India's wind power sector starts R&D for expanding offshore wind farms by 2019: Bonafide Research
India is planning to install offshore wind farms and for that research has already been started. FOWIND is a consortium that is developing plans and assessing feasibility of different sites. Tamil Nadu and Gujarat are the two most potential states having been tested for the offshore project. Tamil Nadu has been assessed and result asserts that Dhanushkodi could be the foremost site budding offshore project over there.
The consortium led by the Global Wind Energy Council (GWEC) is working on the project 'Facilitating Offshore Wind in India (FOWIND)'. Other consortium partners include the Centre for Study of Science, Technology and Policy (CSTEP), DNV GL, the Gujarat Power Corporation Limited (GPCL), and the World Institute of Sustainable Energy (WISE). The National Institute of Wind Energy (NIWE), an autonomous R&D institution under the Indian Ministry of New and Renewable Energy, is a knowledge partner to the project since June 2015. The project seeks to establish structural collaboration and knowledge sharing between the EU and India on offshore wind technology, policy and regulation and serve as a platform for promoting offshore wind research and development activities. The project focuses on the states of Gujarat and Tamil Nadu for identification of potential zones for development through preliminary resource and feasibility assessments for future offshore wind developments, as well as through techno-commercial analysis and preliminary resource assessment.
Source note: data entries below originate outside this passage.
-- pv_equiv track=rewrite | github.com/dafvid/atrafaweb | atrafadata/__init__.py | dict_range
-- ===== SOURCE A (Python) =====
-- def dict_range(start, end):
--     sx, sz = start
--     ex, ez = end
--     if sx > ex:
--         sx, ex = ex, sx
--     if sz > ez:
--         sz, ez = ez, sz
--     xd = ex - sx
--     zd = ez - sz
--
--     xr = range(xd + 1)
--     if not xr:
--         xr = [0]
--
--     zr = range(zd + 1)
--     if not zr:
--         zr = [0]
--     for x in xr:
--         for z in zr:
--             yield sx + x, sz + z
-- ===== SOURCE B (Python) =====
-- def dict_range(start, end):
--     (sx, sz), (ex, ez) = start, end
--     sx, ex = min(sx, ex), max(sx, ex)
--     sz, ez = min(sz, ez), max(sz, ez)
--     w = ez - sz + 1
--     for i in range((ex - sx + 1) * w):
--         x, z = divmod(i, w)
--         yield sx + x, sz + z
-- ===== Notes on version B (the rewrite author's own statement) =====
-- stated objective: alternative
-- what changed: Replaces the nested x/z double loop with a single flat loop over (xd+1)*(zd+1) indices decomposed by divmod, and normalizes the corners with min/max instead of conditional swaps; the dead 'if not xr' branches are dropped.
import Mathlib
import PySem

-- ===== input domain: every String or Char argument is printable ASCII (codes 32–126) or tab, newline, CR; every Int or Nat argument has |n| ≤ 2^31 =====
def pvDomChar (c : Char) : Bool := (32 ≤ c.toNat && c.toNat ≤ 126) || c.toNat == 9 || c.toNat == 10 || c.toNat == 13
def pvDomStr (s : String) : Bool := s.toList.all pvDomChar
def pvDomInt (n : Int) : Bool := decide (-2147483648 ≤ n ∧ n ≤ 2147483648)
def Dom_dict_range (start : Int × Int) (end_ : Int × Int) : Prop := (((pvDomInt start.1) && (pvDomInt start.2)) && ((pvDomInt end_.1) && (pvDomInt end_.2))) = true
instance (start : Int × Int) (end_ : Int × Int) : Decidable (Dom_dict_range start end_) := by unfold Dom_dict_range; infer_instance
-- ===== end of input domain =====

-- B flattens A's nested x/z loops into one divmod-indexed pass (alternative decomposition, same cost).
-- A is a generator; both ports return the list of yielded pairs.

-- ===== PORT A =====
-- literal transliteration of A: conditional swaps, ranges with the (dead) empty-range fallback,
-- nested for-loops yielding pairs (outer x, inner z) = flatMap of maps.
def dict_range (start : Int × Int) (end_ : Int × Int) : List (Int × Int) :=
  let sx0 := start.1; let sz0 := start.2
  let ex0 := end_.1; let ez0 := end_.2
  let sx := if sx0 > ex0 then ex0 else sx0
  let ex := if sx0 > ex0 then sx0 else ex0
  let sz := if sz0 > ez0 then ez0 else sz0
  let ez := if sz0 > ez0 then sz0 else ez0
  let xd := ex - sx
  let zd := ez - sz
  let xr := PySem.List.pyRange 0 (xd + 1) 1
  let xr := if xr = [] then [(0 : Int)] else xr
  let zr := PySem.List.pyRange 0 (zd + 1) 1
  let zr := if zr = [] then [(0 : Int)] else zr
  xr.flatMap (fun x => zr.map (fun z => (sx + x, sz + z)))

-- ===== PORT B =====
-- literal transliteration of Source B: min/max normalization, one flat range, divmod decomposition.
def dict_range_alt (start : Int × Int) (end_ : Int × Int) : List (Int × Int) :=
  let sx := min start.1 end_.1
  let ex := max start.1 end_.1
  let sz := min start.2 end_.2
  let ez := max start.2 end_.2
  let w := ez - sz + 1
  (PySem.List.pyRange 0 ((ex - sx + 1) * w) 1).map
    (fun i => (sx + PySem.Int.floordiv i w, sz + PySem.Int.mod i w))

-- ===== PRECONDITION & SPEC =====
def Spec_dict_range (start : Int × Int) (end_ : Int × Int) (out : List (Int × Int)) : Prop := out = dict_range_alt start end_
instance (start : Int × Int) (end_ : Int × Int) (out : List (Int × Int)) : Decidable (Spec_dict_range start end_ out) := by unfold Spec_dict_range; infer_instance

-- ===== CLAIM (what is proved, stated in full; the proofs are below) =====
def Claim_equal_dict_range : Prop := ∀ (start : Int × Int) (end_ : Int × Int), Dom_dict_range start end_ → Spec_dict_range start end_ (dict_range start end_)

-- ===== LEMMAS AND PROOFS =====

-- one band of the flat range equals one inner pass of the nested loops
lemma band_eq (sx sz m : Int) (hm : 0 < m) (n : Nat) :
    (PySem.List.pyRange ((n : Int) * m) (((n : Int) + 1) * m) 1).map
        (fun i => (sx + PySem.Int.floordiv i m, sz + PySem.Int.mod i m))
      = (PySem.List.pyRange 0 m 1).map (fun z => (sx + (n : Int), sz + z)) := by
  rw [PySem.List.pyRange_one, PySem.List.pyRange_one]
  have hlen : (((n : Int) + 1) * m - (n : Int) * m).toNat = (m - 0).toNat := by
    congr 1; ring_nf
  rw [hlen, List.map_map, List.map_map]
  refine List.map_congr_left (fun k hk => ?_)
  have hk' : (k : Int) < m := by
    have := List.mem_range.mp hk
    omega
  have hk0 : (0 : Int) ≤ (k : Int) := Int.natCast_nonneg k
  have hdiv : PySem.Int.floordiv ((n : Int) * m + (k : Int)) m = (n : Int) := by
    rw [PySem.Int.floordiv_eq_ediv_of_pos hm]
    rw [Int.add_comm, Int.add_mul_ediv_right _ _ (by omega : m ≠ 0),
        Int.ediv_eq_zero_of_lt hk0 hk']
    ring
  have hmod : PySem.Int.mod ((n : Int) * m + (k : Int)) m = (k : Int) := by
    rw [PySem.Int.mod_eq_emod_of_pos hm, Int.add_comm, Int.add_mul_emod_self_right]
    exact Int.emod_eq_of_lt hk0 hk'
  simp [hdiv, hmod]

-- nested loops = flat divmod loop, for rectangle n × m
lemma block_eq (sx sz m : Int) (hm : 0 < m) (n : Nat) :
    ((PySem.List.pyRange 0 (n : Int) 1).flatMap
        (fun x => (PySem.List.pyRange 0 m 1).map (fun z => (sx + x, sz + z))))
      = (PySem.List.pyRange 0 ((n : Int) * m) 1).map
          (fun i => (sx + PySem.Int.floordiv i m, sz + PySem.Int.mod i m)) := by
  induction n with
  | zero => simp [PySem.List.pyRange_one_eq_nil]
  | succ n ih =>
      have h1 : PySem.List.pyRange 0 ((n + 1 : Nat) : Int) 1
          = PySem.List.pyRange 0 (n : Int) 1 ++ [(n : Int)] := by
        push_cast
        exact PySem.List.pyRange_one_succ_right (by positivity)
      have h2 : PySem.List.pyRange 0 (((n + 1 : Nat) : Int) * m) 1
          = PySem.List.pyRange 0 ((n : Int) * m) 1
            ++ PySem.List.pyRange ((n : Int) * m) (((n : Int) + 1) * m) 1 := by
        push_cast
        exact PySem.List.pyRange_one_append 0 ((n : Int) * m) (((n : Int) + 1) * m)
          (by positivity) (by nlinarith)
      rw [h1, h2, List.flatMap_append, List.map_append, ih, band_eq sx sz m hm n]
      simp

theorem dict_range_spec : Claim_equal_dict_range := by
  intro start end_ _
  unfold Spec_dict_range dict_range dict_range_alt
  obtain ⟨sx0, sz0⟩ := start
  obtain ⟨ex0, ez0⟩ := end_
  simp only
  -- normalized corners agree with min/max
  have hx1 : (if sx0 > ex0 then ex0 else sx0) = min sx0 ex0 := by
    simp only [min_def]; split_ifs <;> omega
  have hx2 : (if sx0 > ex0 then sx0 else ex0) = max sx0 ex0 := by
    simp only [max_def]; split_ifs <;> omega
  have hz1 : (if sz0 > ez0 then ez0 else sz0) = min sz0 ez0 := by
    simp only [min_def]; split_ifs <;> omega
  have hz2 : (if sz0 > ez0 then sz0 else ez0) = max sz0 ez0 := by
    simp only [max_def]; split_ifs <;> omega
  rw [hx1, hx2, hz1, hz2]
  set sx := min sx0 ex0 with hsx
  set ex := max sx0 ex0 with hex
  set sz := min sz0 ez0 with hsz
  set ez := max sz0 ez0 with hez
  have hxle : sx ≤ ex := min_le_max
  have hzle : sz ≤ ez := min_le_max
  -- the dead empty-range branches never fire
  have hxne : PySem.List.pyRange 0 (ex - sx + 1) 1 ≠ [] := by
    rw [PySem.List.pyRange_one_cons (by omega)]; simp
  have hzne : PySem.List.pyRange 0 (ez - sz + 1) 1 ≠ [] := by
    rw [PySem.List.pyRange_one_cons (by omega)]; simp
  rw [if_neg hxne, if_neg hzne]
  have hn : ex - sx + 1 = ((ex - sx + 1).toNat : Int) := by omega
  rw [hn]
  exact block_eq sx sz (ez - sz + 1) (by omega) (ex - sx + 1).toNat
According to recently published report of Bonafide Research, "India Wind Power Market Outlook, 2022", with the recent approval of India’s offshore wind policy by the Union Cabinet in October 2015, the impetus and added incentive for offshore wind development remains very positive. This is indeed an exciting time to explore the future of offshore wind in India with the hope that Gujarat and Tamil Nadu will found useful resource in offshore wind farm development. The most promising port estate in close proximity to the proposed development zones appears to be Tuticorin. Kattupalli could have some potential for substructure and offshore substation to manufacture, but has significant access restrictions to the most favoured development zones. The FOWIND consortium’s supply chain, port infrastructure and logistics study for both Gujarat and Tamil Nadu, is a key deliverable from the project’s second year and follows on from the FOWIND pre-feasibility study reports issued in mid 2015.
Report was aimed to support key offshore wind stakeholders in India including local developers, operators, government bodies, R&D institutions, fabricators, vessels owners, port operators and wind turbine OEMs. The overarching objective was to develop further understanding of typical ports, vessels, and infrastructure and supply chain requirements for offshore wind projects. Wind is the fuel for wind farms and so a crucial element of the development and design process is undertaking a robust assessment of the wind resource. This is typically achieved through the erection of a meteorological mast (met mast) at the site, but other remote sensing techniques such as LiDAR can also be used. These devices seek to measure wind at proposed turbine hub heights and can therefore be quite large structures comprising a foundation, platform, steel lattice met mast, access facilities as well as the measuring sensors. Meteorological sensors track wind speed with instruments at a number of heights or via LiDAR, measuring over a range of heights with one sensor, wind direction, temperature, pressure, humidity, solar radiation and visibility.
Major companies operating in the wind power market of India are Gamesa Renewable Private Limited, GE India Industrial Private Limited, Suzlon Energy Limited, Vestas Wind Technology India Private Limited, Inox Wind Power Limited, Kenersys India Private Limited, Leitwind Shriram Manufacturing Private Limited, ReGen Powertech Private Limited, RRB Energy Limited and Wind World (India) Limited.